Before you get too scared of creating terrible damage, note that at OSC, you would not be able to remove any essential files (and more generally, any files that are not yours unless you’ve explicitly been given permission for this), since you don’t have the permissions to do so. On your own computer, this could be more genuinely dangerous, though even there, you would not be able to remove operating system files without specifically requesting “admin” rights.

Second, a Bash script keeps running after encountering errors. That is, if an error is encountered when running, say, line 2 of a script, any remaining lines in the script will nevertheless be executed.

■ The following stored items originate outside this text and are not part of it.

-- the main loop correspondence: B's sentinel state vs A's diff set
theorem pvMain : ∀ (L : List (String × String)) (x? : Option String),
    pvB_loop L x? =
      if ¬ (L.all (fun wp => PySem.Str.lstrip wp.1 == PySem.Str.lstrip wp.2)) = true then none
      else pvRhs L (pvSent x?) := by
  intro L
  induction L with
  | nil =>
    intro x?
    cases x? <;> simp [pvB_loop, pvRhs, pvA_buildDiffs, pvSent]
  | cons wp rest ih =>
    intro x?
    obtain ⟨w, p⟩ := wp
    cases x? with
    | none =>
      simp only [pvB_loop, List.all_cons]
      by_cases heq : PySem.Str.lstrip w = PySem.Str.lstrip p
      · rw [if_neg (not_not_intro heq)]
        by_cases hc : PySem.Str.strip w ≠ ""
        · rw [if_pos hc]
          by_cases hsw : PySem.Str.startswith (pvLead w) (pvLead p) = true
          · rw [if_neg (not_not_intro hsw), ih (some _), pvSent_some,
              pvRhs_cons_content rest _ hc hsw, pvSent_none, pvSet_add_nil]
            exact if_congr (by simp [heq]) rfl rfl
          · rw [if_pos hsw, pvRhs_cons_fail rest _ hc hsw, ite_self]
        · rw [if_neg hc, ih none, pvRhs_cons_ws rest _ hc]
          exact if_congr (by simp [heq]) rfl rfl
      · rw [if_pos heq, if_pos (by simp [heq])]
    | some x =>
      simp only [pvB_loop, List.all_cons]
      by_cases heq : PySem.Str.lstrip w = PySem.Str.lstrip p
      · rw [if_neg (not_not_intro heq)]
        by_cases hc : PySem.Str.strip w ≠ ""
        · rw [if_pos hc]
          by_cases hsw : PySem.Str.startswith (pvLead w) (pvLead p) = true
          · rw [if_neg (not_not_intro hsw), pvRhs_cons_content rest _ hc hsw, pvSent_some]
            by_cases hxd : x = PySem.Str.slice (pvLead w) (some (PySem.Str.len (pvLead p))) none
            · rw [if_neg (not_not_intro hxd), ih (some x), pvSent_some, ← hxd, pvSet_add_one_self]
              exact if_congr (by simp [heq]) rfl rfl
            · rw [if_pos hxd, pvSet_add_one_ne _ _ hxd,
                pvRhs_big rest _ (by rw [List.length_cons, List.length_singleton]), ite_self]
          · rw [if_pos hsw, pvRhs_cons_fail rest _ hc hsw, ite_self]
        · rw [if_neg hc, ih (some x), pvRhs_cons_ws rest _ hc]
          exact if_congr (by simp [heq]) rfl rfl
      · rw [if_pos heq, if_pos (by simp [heq])]
-- A's mailing loop, read back at one id
theorem mail_getD (K : List String) (rc : PySem.Dict String Int) (tmp : PySem.Dict String (List String))
    (k : Int) (res : PySem.Dict String Int) (i : String) :
    (K.foldl (aMailStep rc tmp k) res).getD i 0
      = res.getD i 0
        + ((K.filter (fun key => decide (k ≤ rc.getD key 0))).map
            (fun key => ((tmp.getD key []).count i : Int))).sum := by
  induction K generalizing res with
  | nil => simp
  | cons key K ih =>
    simp only [List.foldl_cons, List.filter_cons]
    by_cases hc : k ≤ rc.getD key 0
    · rw [show aMailStep rc tmp k res key
          = (tmp.getD key []).foldl (fun res a => res.modify a 0 (· + 1)) res from by
        simp [aMailStep, hc]]
      rw [ih, PySem.Dict.getD_foldl_modify_add_one]
      simp only [hc, decide_true, if_true, List.map_cons, List.sum_cons]
      ring
    · rw [show aMailStep rc tmp k res key = res from by simp [aMailStep, hc]]
      rw [ih]
      simp [hc]

theorem delta_sum (M : List String) (hM : M.Nodup) (x : String) (c : Prop) [Decidable c] :
    (M.map (fun key => if x = key ∧ c then (1 : Int) else 0)).sum
      = if x ∈ M ∧ c then 1 else 0 := by
  induction M with
  | nil => simp
  | cons m M ih =>
    have hM' : M.Nodup := (List.nodup_cons.mp hM).2
    simp only [List.map_cons, List.sum_cons, ih hM']
    by_cases hx : x = m
    · subst hx
      have hxm : x ∉ M := (List.nodup_cons.mp hM).1
      by_cases hc : c <;> simp [hc, hxm]
    · simp only [List.mem_cons]
      by_cases hc : c <;> by_cases hm : x ∈ M <;> simp [hc, hm, hx]

-- double counting: summing per banned key the reporters equals counting per reporter the banned
theorem cross_count (M : List String) (hM : M.Nodup) (i : String) (P : List (String × String)) :
    (M.map (fun key => ((List.count i ((P.filter (fun p => p.2 == key)).map (·.1))) : Int))).sum
      = (P.countP (fun p => p.1 == i && decide (p.2 ∈ M)) : Int) := by
  induction P with
  | nil => simp
  | cons q P ih =>
    have hstep : ∀ key : String,
        ((List.count i (((q :: P).filter (fun p => p.2 == key)).map (·.1))) : Int)
          = ((List.count i ((P.filter (fun p => p.2 == key)).map (·.1))) : Int)
            + (if q.2 = key ∧ q.1 = i then (1 : Int) else 0) := by
      intro key
      by_cases h2 : q.2 = key
      · simp only [List.filter_cons, h2, beq_self_eq_true, if_true, List.map_cons,
          List.count_cons]
        by_cases h1 : q.1 = i <;> simp [h1]
      · simp [h2]
    rw [List.map_congr_left (fun key _ => hstep key), PySem.List.sum_map_add_int, ih,
      delta_sum M hM q.2 (q.1 = i), List.countP_cons]
    by_cases h1 : q.1 = i <;> by_cases h2 : q.2 ∈ M <;> simp [h1, h2]

-- the count dict keyed by the pair's second component, read back at one id
theorem cnt_getD (l : List (String × String)) (d : PySem.Dict String Int) (x : String) :
    (l.foldl (fun d p => d.modify p.2 0 (· + 1)) d).getD x 0
      = d.getD x 0 + (l.countP (fun p => p.2 == x) : Int) := by
  induction l generalizing d with
  | nil => simp
  | cons q l ih =>
    simp only [List.foldl_cons, List.countP_cons, ih, PySem.Dict.getD_modify]
    by_cases hx : x = q.2
    · simp [hx]
      ring
    · have hbx : (q.2 == x) = false := by
        rw [beq_eq_false_iff_ne]; exact fun h => hx h.symm
      simp [hx, hbx]

-- A's tmp is grouped by the reported user (the pair's second component): getD after the loop
theorem tmp_getD (l : List (String × String)) (d : PySem.Dict String (List String)) (c : String) :
    (l.foldl (fun d p => d.modify p.2 [] (· ++ [p.1])) d).getD c []
      = d.getD c [] ++ (l.filter (fun p => p.2 == c)).map (·.1) := by
  induction l generalizing d with
  | nil => simp
  | cons q l ih =>
    simp only [List.foldl_cons, List.filter_cons, ih]
    rw [PySem.Dict.getD_modify]
    by_cases hc : c = q.2
    · simp [hc]
    · have hbc : (q.2 == c) = false := by
        rw [beq_eq_false_iff_ne]; exact fun h => hc h.symm
      simp [hc, hbc]

-- ===== VERDICT (by name: the statement is the Claim_ definition above) =====
theorem solution_spec : Claim_equal_solution := by
  intro id_list report k _ hpre
  have hg : ∀ r ∈ report, ∃ a b, PySem.Str.split? r " " = some [a, b] := by
    intro r hr
    have h := hpre r hr
    unfold goodReport at h
    split at h
    · next a b heq => exact ⟨a, b, heq⟩
    · simp at h
  have hinv0 : ∀ a b, b ∈ (id_list.foldl (fun d i => d.insert i PySem.Set.empty) PySem.Dict.empty).getD a PySem.Set.empty
      ↔ (a, b) ∈ (PySem.Set.empty : PySem.Set (String × String)) := by
    intro a b
    rw [getD_foldl_insert_const id_list PySem.Set.empty PySem.Dict.empty (fun x => by simp [pysem]) a]
    simp [PySem.Set.empty]
  obtain ⟨hcnt, htmp⟩ := afold report hg PySem.Set.empty
      (id_list.foldl (fun d i => d.insert i (0 : Int)) PySem.Dict.empty)
      (id_list.foldl (fun d i => d.insert i PySem.Set.empty) PySem.Dict.empty)
      (id_list.foldl (fun d i => d.insert i ([] : List String)) PySem.Dict.empty)
      hinv0
  have hpairs : PySem.Set.ofList (report.map parsePair)
      = sieve PySem.Set.empty (report.map parsePair) := by
    rw [PySem.Set.ofList_eq_foldl, foldl_add_eq_sieve]
    simp [PySem.Set.empty]
  -- the second component of every sieved pair is in id_list (its report was good)
  have hmem2 : ∀ p ∈ sieve PySem.Set.empty (report.map parsePair), p.2 ∈ id_list := by
    intro p hp
    obtain ⟨r, hr, hpr⟩ := List.mem_map.mp (mem_sieve _ _ _ hp)
    obtain ⟨a, b, hab⟩ := hg r hr
    have h := hpre r hr
    unfold goodReport at h
    rw [hab] at h
    rw [show parsePair r = (a, b) from by simp [parsePair, hab]] at hpr
    subst hpr
    simp [List.contains_eq_mem] at h
    exact h.2
  unfold Spec_solution solution solution_alt
  simp only [foldl_aInitStep, hpairs, hcnt, htmp,
    PySem.List.foldl_append_singleton_eq_map, List.nil_append]
  refine List.map_congr_left (fun i _ => ?_)
  -- abbreviations
  set P := sieve PySem.Set.empty (report.map parsePair) with hP
  set rc := P.foldl (fun (d : PySem.Dict String Int) (p : String × String) => d.modify p.2 0 (· + 1))
      (id_list.foldl (fun (d : PySem.Dict String Int) (i : String) => d.insert i (0 : Int)) PySem.Dict.empty) with hrc
  -- rc.getD x 0 counts the sieved pairs whose second component is x
  have hrcgetD : ∀ x, rc.getD x 0 = (P.countP (fun p => p.2 == x) : Int) := by
    intro x
    rw [hrc, cnt_getD,
      getD_foldl_insert_const id_list (0 : Int) PySem.Dict.empty (fun x => by simp [pysem]) x,
      zero_add]
  -- the key set of rc contains id_list
  have hkeys : ∀ x ∈ id_list, x ∈ rc.keys := by
    intro x hx
    rw [hrc, PySem.Dict.keys_foldl_modify_key P (fun p : String × String => p.2) 0
      (fun _ _ => (· + 1)), PySem.Set.mem_update]
    left
    rw [PySem.Dict.keys_foldl_insert id_list (fun _ _ => (0 : Int)) PySem.Dict.empty,
      PySem.Set.mem_update]
    right; exact hx
  have hndK : rc.keys.Nodup := by
    rw [hrc]
    exact PySem.Dict.nodup_keys_foldl_modify_key P (fun p => p.2) 0 (fun _ _ => (· + 1)) _
      (PySem.Dict.nodup_keys_foldl_insert id_list (fun _ _ => 0) PySem.Dict.empty (by simp [pysem]))
  rw [mail_getD]
  rw [getD_foldl_insert_const id_list (0 : Int) PySem.Dict.empty (fun x => by simp [pysem]) i, zero_add]
  rw [List.map_congr_left (fun key _ => by
    rw [tmp_getD,
      getD_foldl_insert_const id_list ([] : List String) PySem.Dict.empty (fun x => by simp [pysem]) key,
      List.nil_append])]
  rw [cross_count _ (hndK.filter _) i]
  -- both sides count pairs with reporter i and a banned reported user; the two ban tests agree on P
  congr 1
  refine List.countP_congr (fun p hp => ?_)
  have h2 := hmem2 p hp
  have hiff : p.2 ∈ rc.keys.filter (fun key => decide (k ≤ rc.getD key 0)) ↔
      p.2 ∈ PySem.Set.ofList (id_list.filter
        (fun u => decide (k ≤ (P.countP (fun q => q.2 == u) : Int)))) := by
    rw [PySem.Set.mem_ofList, List.mem_filter, List.mem_filter]
    simp only [decide_eq_true_eq, hrcgetD]
    exact ⟨fun ⟨_, hk⟩ => ⟨h2, hk⟩, fun ⟨_, hk⟩ => ⟨hkeys p.2 h2, hk⟩⟩
  simp only [PySem.Set.contains, List.contains_eq_mem, Bool.and_eq_true, decide_eq_true_eq]
  exact and_congr_right (fun _ => hiff)
-- pv_equiv track=rewrite | github.com/BDMX18/PYX18 | CLASS/OCT/DAY-3/06.py | palindrome_string
-- ===== SOURCE A (Python) =====
-- def palindrome_string(ip_str):
--   result_list = []
--   for i in range(len(ip_str)):
--     for j in range(i+1, len(ip_str)):
--       sub_str = ip_str[i:j+1]
--       if sub_str == sub_str[::-1]:
--         if sub_str not in result_list:
--           result_list.append(sub_str)
--   return result_list
-- ===== SOURCE B (Python) =====
-- def palindrome_string(ip_str):
--     n = len(ip_str)
--     # DP over index pairs: (i, j) in pal  iff  ip_str[i:j+1] is a palindrome.
--     # Filled bottom-up (rows i descending), so each pair costs O(1) instead of
--     # building and reversing the substring.
--     pal = set()
--     for i in range(n - 1, -1, -1):
--         for j in range(i + 1, n):
--             if ip_str[i] == ip_str[j] and (j - i <= 2 or (i + 1, j - 1) in pal):
--                 pal.add((i, j))
--     seen = set()
--     result_list = []
--     for i in range(n):
--         for j in range(i + 1, n):
--             if (i, j) in pal:
--                 sub = ip_str[i:j + 1]
--                 if sub not in seen:
--                     seen.add(sub)
--                     result_list.append(sub)
--     return result_list
-- ===== Notes on version B (the rewrite author's own statement) =====
-- stated objective: faster
-- what changed: Replaces the per-pair substring build-reverse-compare and the O(k) list membership dedup with a bottom-up DP set of palindromic index pairs (each pair decided in O(1) from the inner pair) and a hash-set dedup, scanning (i,j) in the same order.
import Mathlib
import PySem

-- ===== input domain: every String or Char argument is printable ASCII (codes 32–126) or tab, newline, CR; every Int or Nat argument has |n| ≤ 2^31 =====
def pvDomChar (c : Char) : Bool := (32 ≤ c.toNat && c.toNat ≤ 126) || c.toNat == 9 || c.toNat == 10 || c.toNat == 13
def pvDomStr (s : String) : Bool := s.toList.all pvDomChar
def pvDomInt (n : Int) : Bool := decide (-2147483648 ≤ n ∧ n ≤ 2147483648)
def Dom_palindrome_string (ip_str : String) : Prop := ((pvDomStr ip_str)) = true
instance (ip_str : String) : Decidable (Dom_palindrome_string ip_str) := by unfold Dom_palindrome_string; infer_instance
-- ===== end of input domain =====

-- B replaces A's per-pair substring build/reverse/compare and its list-membership dedup by a
-- bottom-up DP set of palindromic index pairs plus a hash-set dedup, scanning (i,j) in the same order.

-- ===== PORT A =====
def palindrome_string (ip_str : String) : List String :=
  (PySem.List.pyRange 0 (PySem.Str.len ip_str) 1).foldl (fun result_list i =>
    (PySem.List.pyRange (i + 1) (PySem.Str.len ip_str) 1).foldl (fun result_list j =>
      let sub_str := PySem.Str.slice ip_str (some i) (some (j + 1))
      -- sub_str == sub_str[::-1]; slice? with step -1 is always `some`, so comparing with `some sub_str` is exact
      if some sub_str == PySem.Str.slice? sub_str none none (-1) then
        if result_list.contains sub_str then result_list else result_list ++ [sub_str]
      else result_list) result_list) []

-- ===== PORT B =====
def palindrome_string_alt (ip_str : String) : List String :=
  let n : Int := PySem.Str.len ip_str
  let pal : PySem.Set (Int × Int) :=
    (PySem.List.pyRange (n - 1) (-1) (-1)).foldl (fun pal i =>
      (PySem.List.pyRange (i + 1) n 1).foldl (fun pal j =>
        if (PySem.Str.pyGet? ip_str i == PySem.Str.pyGet? ip_str j)
            && (decide (j - i ≤ 2) || PySem.Set.contains pal (i + 1, j - 1)) then
          PySem.Set.add pal (i, j)
        else pal) pal) PySem.Set.empty
  ((PySem.List.pyRange 0 n 1).foldl (fun (st : PySem.Set String × List String) i =>
    (PySem.List.pyRange (i + 1) n 1).foldl (fun st j =>
      if PySem.Set.contains pal (i, j) then
        let sub := PySem.Str.slice ip_str (some i) (some (j + 1))
        if PySem.Set.contains st.1 sub then st
        else (PySem.Set.add st.1 sub, st.2 ++ [sub])
      else st) st) ((PySem.Set.empty : PySem.Set String), ([] : List String))).2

In the best case, this is a waste of computer resources, and in worse cases, it can lead to all kinds of unintended consequences. Additionally, if your script prints a lot of output, you might not notice an error somewhere in the middle if it doesn’t produce more errors downstream. But the downstream results from what we at that point might call a “zombie script” can still be completely wrong.

Safer settings

The following three settings will make your Bash scripts more robust and safer. With these settings, the script terminates¹ if:

set -u — An unset (non-existent) variable is referenced.
set -e — Almost any error occurs.
set -o pipefail — An error occurs in a shell “pipeline” (e.g., sort | uniq).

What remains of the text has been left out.